Source material START

-- pv_equiv track=rewrite | github.com/rigyeonghong/algorithms_study | rigyeong/230301_pg_60059.py | is_correct_key
-- ===== SOURCE A (Python) =====
-- def is_correct_key(key, M, lock2, N, x, y):
--     # 확인용 lock3
--     lock3 = [[0 for y in range(N*3)] for x in range(N*3)]
--     for i in range(N, N+N):
--         for j in range(N, N+N):
--             lock3[i][j] = lock2[i][j]
--
--     for i in range(x, x+M):
--         for j in range(y, y+M):
--             lock3[i][j] += key[i-x][j-y]
--
--     for i in range(N, N+N):
--         for j in range(N, N+N):
--             if lock3[i][j] != 1:
--                 return False
--     return True
-- ===== SOURCE B (Python) =====
-- def is_correct_key(key, M, lock2, N, x, y):
--     # Check the central N..2N-1 block directly, computing each cell's final
--     # value on the fly instead of materialising a 3N x 3N scratch grid.
--     for i in range(N, N + N):
--         for j in range(N, N + N):
--             v = lock2[i][j]
--             if x <= i < x + M and y <= j < y + M:
--                 v += key[i - x][j - y]
--             if v != 1:
--                 return False
--     return True
-- ===== Notes on version B (the rewrite author's own statement) =====
-- stated objective: simpler
-- what changed: B drops A's 3N x 3N scratch grid and its three loop nests (build, add, check): it walks only the central N..2N-1 block once and computes each cell's final value directly as lock2[i][j] plus the key contribution when the cell lies under the placed key.
-- outside the precondition, e.g. on is_correct_key([[1]], 1, [[0, 0, 0], [0, 1, 0], [0, 0, 0]], 1, -2, -2): A returns False, B returns True
import Mathlib
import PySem

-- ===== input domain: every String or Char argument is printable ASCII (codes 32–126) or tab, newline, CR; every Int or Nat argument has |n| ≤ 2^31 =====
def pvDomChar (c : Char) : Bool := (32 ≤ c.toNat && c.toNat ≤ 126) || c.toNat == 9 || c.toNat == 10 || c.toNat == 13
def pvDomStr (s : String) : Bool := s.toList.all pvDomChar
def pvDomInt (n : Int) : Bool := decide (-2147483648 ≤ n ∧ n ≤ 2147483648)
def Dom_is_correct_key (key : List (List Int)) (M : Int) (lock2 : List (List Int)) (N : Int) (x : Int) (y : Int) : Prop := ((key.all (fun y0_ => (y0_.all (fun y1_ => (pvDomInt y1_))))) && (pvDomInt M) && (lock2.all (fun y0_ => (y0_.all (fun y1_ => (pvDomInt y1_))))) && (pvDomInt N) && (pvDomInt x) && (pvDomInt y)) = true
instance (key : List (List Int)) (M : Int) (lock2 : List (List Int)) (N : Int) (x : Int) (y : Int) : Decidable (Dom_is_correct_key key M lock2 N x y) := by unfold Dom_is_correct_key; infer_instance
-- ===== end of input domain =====

-- B checks the central N..2N-1 block directly, computing each cell's final value on the fly,
-- instead of building and mutating a 3N×3N scratch grid in three loop nests (objective: simpler).

-- Shared nested-list indexing helpers (Python m[i][j]). Reads go through PySem.List.pyGetD;
-- the write helper resolves its indices with toNat, exact for the non-negative in-range
-- indices Pre_ admits (Python's negative-index wraparound lies outside Pre_).
def pvGet2 (m : List (List Int)) (i j : Int) : Int :=
  PySem.List.pyGetD (PySem.List.pyGetD m i []) j 0

def pvSet2 (m : List (List Int)) (i j : Int) (v : Int) : List (List Int) :=
  m.set i.toNat ((m.getD i.toNat []).set j.toNat v)

-- ===== PORT A =====
def is_correct_key (key : List (List Int)) (M : Int) (lock2 : List (List Int)) (N : Int) (x : Int) (y : Int) : Bool :=
  -- lock3 = [[0 for y in range(N*3)] for x in range(N*3)]
  let lock3 : List (List Int) :=
    (PySem.List.pyRange 0 (N*3) 1).map (fun _ => (PySem.List.pyRange 0 (N*3) 1).map (fun _ => (0:Int)))
  -- copy loop: lock3[i][j] = lock2[i][j]
  let lock3 :=
    (PySem.List.pyRange N (N+N) 1).foldl (fun m i =>
      (PySem.List.pyRange N (N+N) 1).foldl (fun m j =>
        pvSet2 m i j (pvGet2 lock2 i j)) m) lock3
  -- add loop: lock3[i][j] += key[i-x][j-y]
  let lock3 :=
    (PySem.List.pyRange x (x+M) 1).foldl (fun m i =>
      (PySem.List.pyRange y (y+M) 1).foldl (fun m j =>
        pvSet2 m i j (pvGet2 m i j + pvGet2 key (i-x) (j-y))) m) lock3
  -- check loop with early `return False` = List.all
  (PySem.List.pyRange N (N+N) 1).all (fun i =>
    (PySem.List.pyRange N (N+N) 1).all (fun j => pvGet2 lock3 i j == 1))

-- ===== PORT B =====
def is_correct_key_alt (key : List (List Int)) (M : Int) (lock2 : List (List Int)) (N : Int) (x : Int) (y : Int) : Bool :=
  (PySem.List.pyRange N (N+N) 1).all (fun i =>
    (PySem.List.pyRange N (N+N) 1).all (fun j =>
      (pvGet2 lock2 i j +
        (if x ≤ i ∧ i < x + M ∧ y ≤ j ∧ j < y + M then pvGet2 key (i-x) (j-y) else 0)) == 1))

-- ===== PRECONDITION & SPEC =====
-- Pre_ excludes exactly (a) the inputs where A raises IndexError (key placement reaching past
-- the 3N×3N grid, or key/lock2 rows too short for the cells actually read) and (b) placements
-- with a negative coordinate, outside the puzzle's natural domain of grid offsets, where A's
-- value arises from Python's negative-index wraparound writing the key onto other cells.
def Pre_is_correct_key (key : List (List Int)) (M : Int) (lock2 : List (List Int)) (N : Int) (x : Int) (y : Int) : Prop :=
  (0 < M → 0 ≤ x ∧ 0 ≤ y ∧ x + M ≤ 3*N ∧ y + M ≤ 3*N ∧ M ≤ (key.length : Int) ∧
    ∀ r ∈ key.take M.toNat, M ≤ (r.length : Int)) ∧
  (0 < N → 2*N ≤ (lock2.length : Int) ∧
    ∀ r ∈ (lock2.take (2*N).toNat).drop N.toNat, 2*N ≤ (r.length : Int))

instance (key : List (List Int)) (M : Int) (lock2 : List (List Int)) (N : Int) (x : Int) (y : Int) : Decidable (Pre_is_correct_key key M lock2 N x y) := by unfold Pre_is_correct_key; infer_instance

def pvWitness_is_correct_key : List (List Int) × Int × List (List Int) × Int × Int × Int :=
  ([[1]], 1, [[1,1,1],[1,1,1],[1,1,1]], 1, 1, 1)

def Spec_is_correct_key (key : List (List Int)) (M : Int) (lock2 : List (List Int)) (N : Int) (x : Int) (y : Int) (out : Bool) : Prop := out = is_correct_key_alt key M lock2 N x y
instance (key : List (List Int)) (M : Int) (lock2 : List (List Int)) (N : Int) (x : Int) (y : Int) (out : Bool) : Decidable (Spec_is_correct_key key M lock2 N x y out) := by unfold Spec_is_correct_key; infer_instance

-- ===== CLAIM (what is proved, stated in full; the proofs are below) =====
def Claim_equal_is_correct_key : Prop := ∀ (key : List (List Int)) (M : Int) (lock2 : List (List Int)) (N : Int) (x : Int) (y : Int), Dom_is_correct_key key M lock2 N x y → Pre_is_correct_key key M lock2 N x y → Spec_is_correct_key key M lock2 N x y (is_correct_key key M lock2 N x y)

-- ===== LEMMAS AND PROOFS =====

-- uniform shape: a 3N×3N matrix
def pvSh (m : List (List Int)) (N : Int) : Prop :=
  (m.length : Int) = 3*N ∧ ∀ r ∈ m, (r.length : Int) = 3*N

lemma pvGet2_nonneg (m : List (List Int)) (i j : Int) (hi : 0 ≤ i) (hj : 0 ≤ j) :
    pvGet2 m i j = (m.getD i.toNat []).getD j.toNat 0 := by
  simp [pvGet2, PySem.List.pyGetD_of_nonneg _ _ hi, PySem.List.pyGetD_of_nonneg _ _ hj]

lemma pvRow_len {m : List (List Int)} {N i : Int} (hm : pvSh m N)
    (hi : 0 ≤ i) (hiN : i < 3*N) : ((m.getD i.toNat []).length : Int) = 3*N := by
  have hL := hm.1
  have hlt : i.toNat < m.length := by omega
  have : m.getD i.toNat [] = m[i.toNat] := List.getD_eq_getElem m [] hlt
  rw [this]; exact hm.2 _ (List.getElem_mem hlt)

lemma pvSh_set2 {m : List (List Int)} {N : Int} (hm : pvSh m N)
    {i : Int} (hi : 0 ≤ i) (hiN : i < 3*N) (j v : Int) : pvSh (pvSet2 m i j v) N := by
  refine ⟨by simpa [pvSet2] using hm.1, ?_⟩
  intro r hr
  rcases List.mem_or_eq_of_mem_set hr with h | h
  · exact hm.2 _ h
  · subst h; simpa using pvRow_len hm hi hiN

lemma pvGet2_set2 {m : List (List Int)} {N : Int} (hm : pvSh m N)
    {i j i' j' : Int} (v : Int) (hi : 0 ≤ i) (hiN : i < 3*N) (hj : 0 ≤ j) (hjN : j < 3*N)
    (hi' : 0 ≤ i') (hj' : 0 ≤ j') :
    pvGet2 (pvSet2 m i j v) i' j' = if i' = i ∧ j' = j then v else pvGet2 m i' j' := by
  have hL := hm.1
  have hiL : i.toNat < m.length := by omega
  have hjL : j.toNat < (m.getD i.toNat []).length := by
    have hr := pvRow_len hm hi hiN; omega
  rw [pvGet2_nonneg _ _ _ hi' hj', pvGet2_nonneg _ _ _ hi' hj']
  unfold pvSet2
  by_cases h1 : i' = i
  · subst h1
    have e1 : (m.set i'.toNat ((m.getD i'.toNat []).set j.toNat v)).getD i'.toNat [] =
        (m.getD i'.toNat []).set j.toNat v := by
      simp [List.getD_eq_getElem?_getD, hiL]
    rw [e1]
    by_cases h2 : j' = j
    · subst h2
      rw [List.getD_eq_getElem?_getD] at hjL
      simp [List.getD_eq_getElem?_getD, hjL]
    · have hne : j.toNat ≠ j'.toNat := by omega
      simp [List.getD_eq_getElem?_getD, hne, h2]
  · have hne : i.toNat ≠ i'.toNat := by omega
    simp [List.getD_eq_getElem?_getD, hne, h1]

lemma pvInner_fold (N : Int) (F : Int → Int → Int) {i : Int} (hi : 0 ≤ i) (hiN : i < 3*N) :
    ∀ (js : List Int), js.Nodup → (∀ j ∈ js, 0 ≤ j ∧ j < 3*N) →
    ∀ (m : List (List Int)), pvSh m N →
      pvSh (js.foldl (fun m j => pvSet2 m i j (F j (pvGet2 m i j))) m) N ∧
      ∀ i0 j0, 0 ≤ i0 → 0 ≤ j0 →
        pvGet2 (js.foldl (fun m j => pvSet2 m i j (F j (pvGet2 m i j))) m) i0 j0 =
          if i0 = i ∧ j0 ∈ js then F j0 (pvGet2 m i0 j0) else pvGet2 m i0 j0 := by
  intro js
  induction js with
  | nil => intro _ _ m hm; simp [hm]
  | cons j js ih =>
    intro hnd hb m hm
    obtain ⟨hj0, hjN⟩ := hb j (by simp)
    have hm1 : pvSh (pvSet2 m i j (F j (pvGet2 m i j))) N := pvSh_set2 hm hi hiN _ _
    obtain ⟨ihSh, ihGet⟩ := ih hnd.of_cons (fun a ha => hb a (by simp [ha])) _ hm1
    refine ⟨by simpa using ihSh, ?_⟩
    intro i0 j0 hi0 hj0'
    have hset := pvGet2_set2 hm (F j (pvGet2 m i j)) hi hiN hj0 hjN hi0 hj0'
    simp only [List.foldl_cons]
    rw [ihGet i0 j0 hi0 hj0']
    by_cases h1 : i0 = i
    · subst h1
      by_cases h2 : j0 ∈ js
      · have hjj : j0 ≠ j := by rintro rfl; exact (List.nodup_cons.mp hnd).1 h2
        rw [hset]
        simp [h2, hjj]
      · by_cases h3 : j0 = j
        · subst h3; rw [hset]; simp [h2]
        · rw [hset]; simp [h2, h3]
    · rw [hset]; simp [h1]

lemma pvOuter_fold (N : Int) (F : Int → Int → Int → Int) :
    ∀ (iss : List Int), iss.Nodup → (∀ i ∈ iss, 0 ≤ i ∧ i < 3*N) →
    ∀ (js : List Int), js.Nodup → (∀ j ∈ js, 0 ≤ j ∧ j < 3*N) →
    ∀ (m : List (List Int)), pvSh m N →
      pvSh (iss.foldl (fun m i => js.foldl (fun m j => pvSet2 m i j (F i j (pvGet2 m i j))) m) m) N ∧
      ∀ i0 j0, 0 ≤ i0 → 0 ≤ j0 →
        pvGet2 (iss.foldl (fun m i => js.foldl (fun m j => pvSet2 m i j (F i j (pvGet2 m i j))) m) m) i0 j0 =
          if i0 ∈ iss ∧ j0 ∈ js then F i0 j0 (pvGet2 m i0 j0) else pvGet2 m i0 j0 := by
  intro iss
  induction iss with
  | nil => intro _ _ js _ _ m hm; simp [hm]
  | cons i iss ih =>
    intro hnd hb js hndj hbj m hm
    obtain ⟨hi0, hiN⟩ := hb i (by simp)
    obtain ⟨innSh, innGet⟩ := pvInner_fold N (F i) hi0 hiN js hndj hbj m hm
    obtain ⟨ihSh, ihGet⟩ := ih hnd.of_cons (fun a ha => hb a (by simp [ha])) js hndj hbj _ innSh
    refine ⟨by simpa using ihSh, ?_⟩
    intro i0 j0 hi0' hj0'
    simp only [List.foldl_cons]
    rw [ihGet i0 j0 hi0' hj0', innGet i0 j0 hi0' hj0']
    by_cases h1 : i0 = i
    · subst h1
      have hii : i0 ∉ iss := (List.nodup_cons.mp hnd).1
      by_cases h2 : j0 ∈ js
      · simp [h2, hii]
      · simp [h2, hii]
    · simp [h1]

lemma pvNodup_pyRange (a b : Int) : (PySem.List.pyRange a b 1).Nodup :=
  (PySem.List.pairwise_lt_pyRange_one a b).imp ne_of_lt

lemma pvAll_congr_mem {α : Type} (l : List α) (p q : α → Bool)
    (h : ∀ a ∈ l, p a = q a) : l.all p = l.all q := by
  induction l with
  | nil => rfl
  | cons a l ih => simp only [List.all_cons, h a (by simp), ih (fun b hb => h b (by simp [hb]))]

-- ===== VERDICT (by name: the statement is the Claim_ definition above) =====
theorem is_correct_key_spec : Claim_equal_is_correct_key := by
  intro key M lock2 N x y _ hpre
  unfold Spec_is_correct_key is_correct_key is_correct_key_alt
  by_cases hN : 0 < N
  case neg =>
    rw [PySem.List.pyRange_one_eq_nil (by omega : N + N ≤ N)]
    simp
  case pos =>
  obtain ⟨hpk, hpl⟩ := hpre
  -- shape of the initial zero grid
  have h0 : pvSh ((PySem.List.pyRange 0 (N*3) 1).map
      (fun _ => (PySem.List.pyRange 0 (N*3) 1).map (fun _ => (0:Int)))) N := by
    constructor
    · simp [PySem.List.length_pyRange_one]; omega
    · intro r hr
      rcases List.mem_map.mp hr with ⟨_, _, rfl⟩
      simp [PySem.List.length_pyRange_one]; omega
  -- copy loop
  obtain ⟨hcSh, hcGet⟩ := pvOuter_fold N (fun i j _ => pvGet2 lock2 i j)
    (PySem.List.pyRange N (N+N) 1) (pvNodup_pyRange _ _)
    (by intro i hi; rw [PySem.List.mem_pyRange_one] at hi; omega)
    (PySem.List.pyRange N (N+N) 1) (pvNodup_pyRange _ _)
    (by intro j hj; rw [PySem.List.mem_pyRange_one] at hj; omega)
    _ h0
  -- add loop
  obtain ⟨haSh, haGet⟩ := pvOuter_fold N (fun i j cur => cur + pvGet2 key (i-x) (j-y))
    (PySem.List.pyRange x (x+M) 1) (pvNodup_pyRange _ _)
    (by intro i hi; rw [PySem.List.mem_pyRange_one] at hi
        have hM : 0 < M := by omega
        obtain ⟨hx, _, hxM, _⟩ := hpk hM
        omega)
    (PySem.List.pyRange y (y+M) 1) (pvNodup_pyRange _ _)
    (by intro j hj; rw [PySem.List.mem_pyRange_one] at hj
        have hM : 0 < M := by omega
        obtain ⟨_, hy, _, hyM, _⟩ := hpk hM
        omega)
    _ hcSh
  refine pvAll_congr_mem _ _ _ ?_
  intro i hi
  rw [PySem.List.mem_pyRange_one] at hi
  refine pvAll_congr_mem _ _ _ ?_
  intro j hj
  rw [PySem.List.mem_pyRange_one] at hj
  have hi0 : 0 ≤ i := by omega
  have hj0 : 0 ≤ j := by omega
  rw [haGet i j hi0 hj0, hcGet i j hi0 hj0]
  have hcen : i ∈ PySem.List.pyRange N (N+N) 1 ∧ j ∈ PySem.List.pyRange N (N+N) 1 := by
    rw [PySem.List.mem_pyRange_one, PySem.List.mem_pyRange_one]; omega
  rw [if_pos hcen]
  have hmx : i ∈ PySem.List.pyRange x (x+M) 1 ↔ x ≤ i ∧ i < x + M := PySem.List.mem_pyRange_one
  have hmy : j ∈ PySem.List.pyRange y (y+M) 1 ↔ y ≤ j ∧ j < y + M := PySem.List.mem_pyRange_one
  by_cases hrect : x ≤ i ∧ i < x + M ∧ y ≤ j ∧ j < y + M
  · rw [if_pos ⟨hmx.mpr ⟨hrect.1, hrect.2.1⟩, hmy.mpr ⟨hrect.2.2.1, hrect.2.2.2⟩⟩, if_pos hrect]
  · rw [if_neg (by rw [hmx, hmy]; tauto), if_neg hrect]
    ring_nf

Source material END

Above are the records; print exactly the lines from the line with "-- ===== LEMMAS" to the line with "using pvRow_len hm hi hiN", including both, and nothing else.

Answer
-- ===== LEMMAS AND PROOFS =====

-- uniform shape: a 3N×3N matrix
def pvSh (m : List (List Int)) (N : Int) : Prop :=
  (m.length : Int) = 3*N ∧ ∀ r ∈ m, (r.length : Int) = 3*N

lemma pvGet2_nonneg (m : List (List Int)) (i j : Int) (hi : 0 ≤ i) (hj : 0 ≤ j) :
    pvGet2 m i j = (m.getD i.toNat []).getD j.toNat 0 := by
  simp [pvGet2, PySem.List.pyGetD_of_nonneg _ _ hi, PySem.List.pyGetD_of_nonneg _ _ hj]

lemma pvRow_len {m : List (List Int)} {N i : Int} (hm : pvSh m N)
    (hi : 0 ≤ i) (hiN : i < 3*N) : ((m.getD i.toNat []).length : Int) = 3*N := by
  have hL := hm.1
  have hlt : i.toNat < m.length := by omega
  have : m.getD i.toNat [] = m[i.toNat] := List.getD_eq_getElem m [] hlt
  rw [this]; exact hm.2 _ (List.getElem_mem hlt)

lemma pvSh_set2 {m : List (List Int)} {N : Int} (hm : pvSh m N)
    {i : Int} (hi : 0 ≤ i) (hiN : i < 3*N) (j v : Int) : pvSh (pvSet2 m i j v) N := by
  refine ⟨by simpa [pvSet2] using hm.1, ?_⟩
  intro r hr
  rcases List.mem_or_eq_of_mem_set hr with h | h
  · exact hm.2 _ h
  · subst h; simpa using pvRow_len hm hi hiN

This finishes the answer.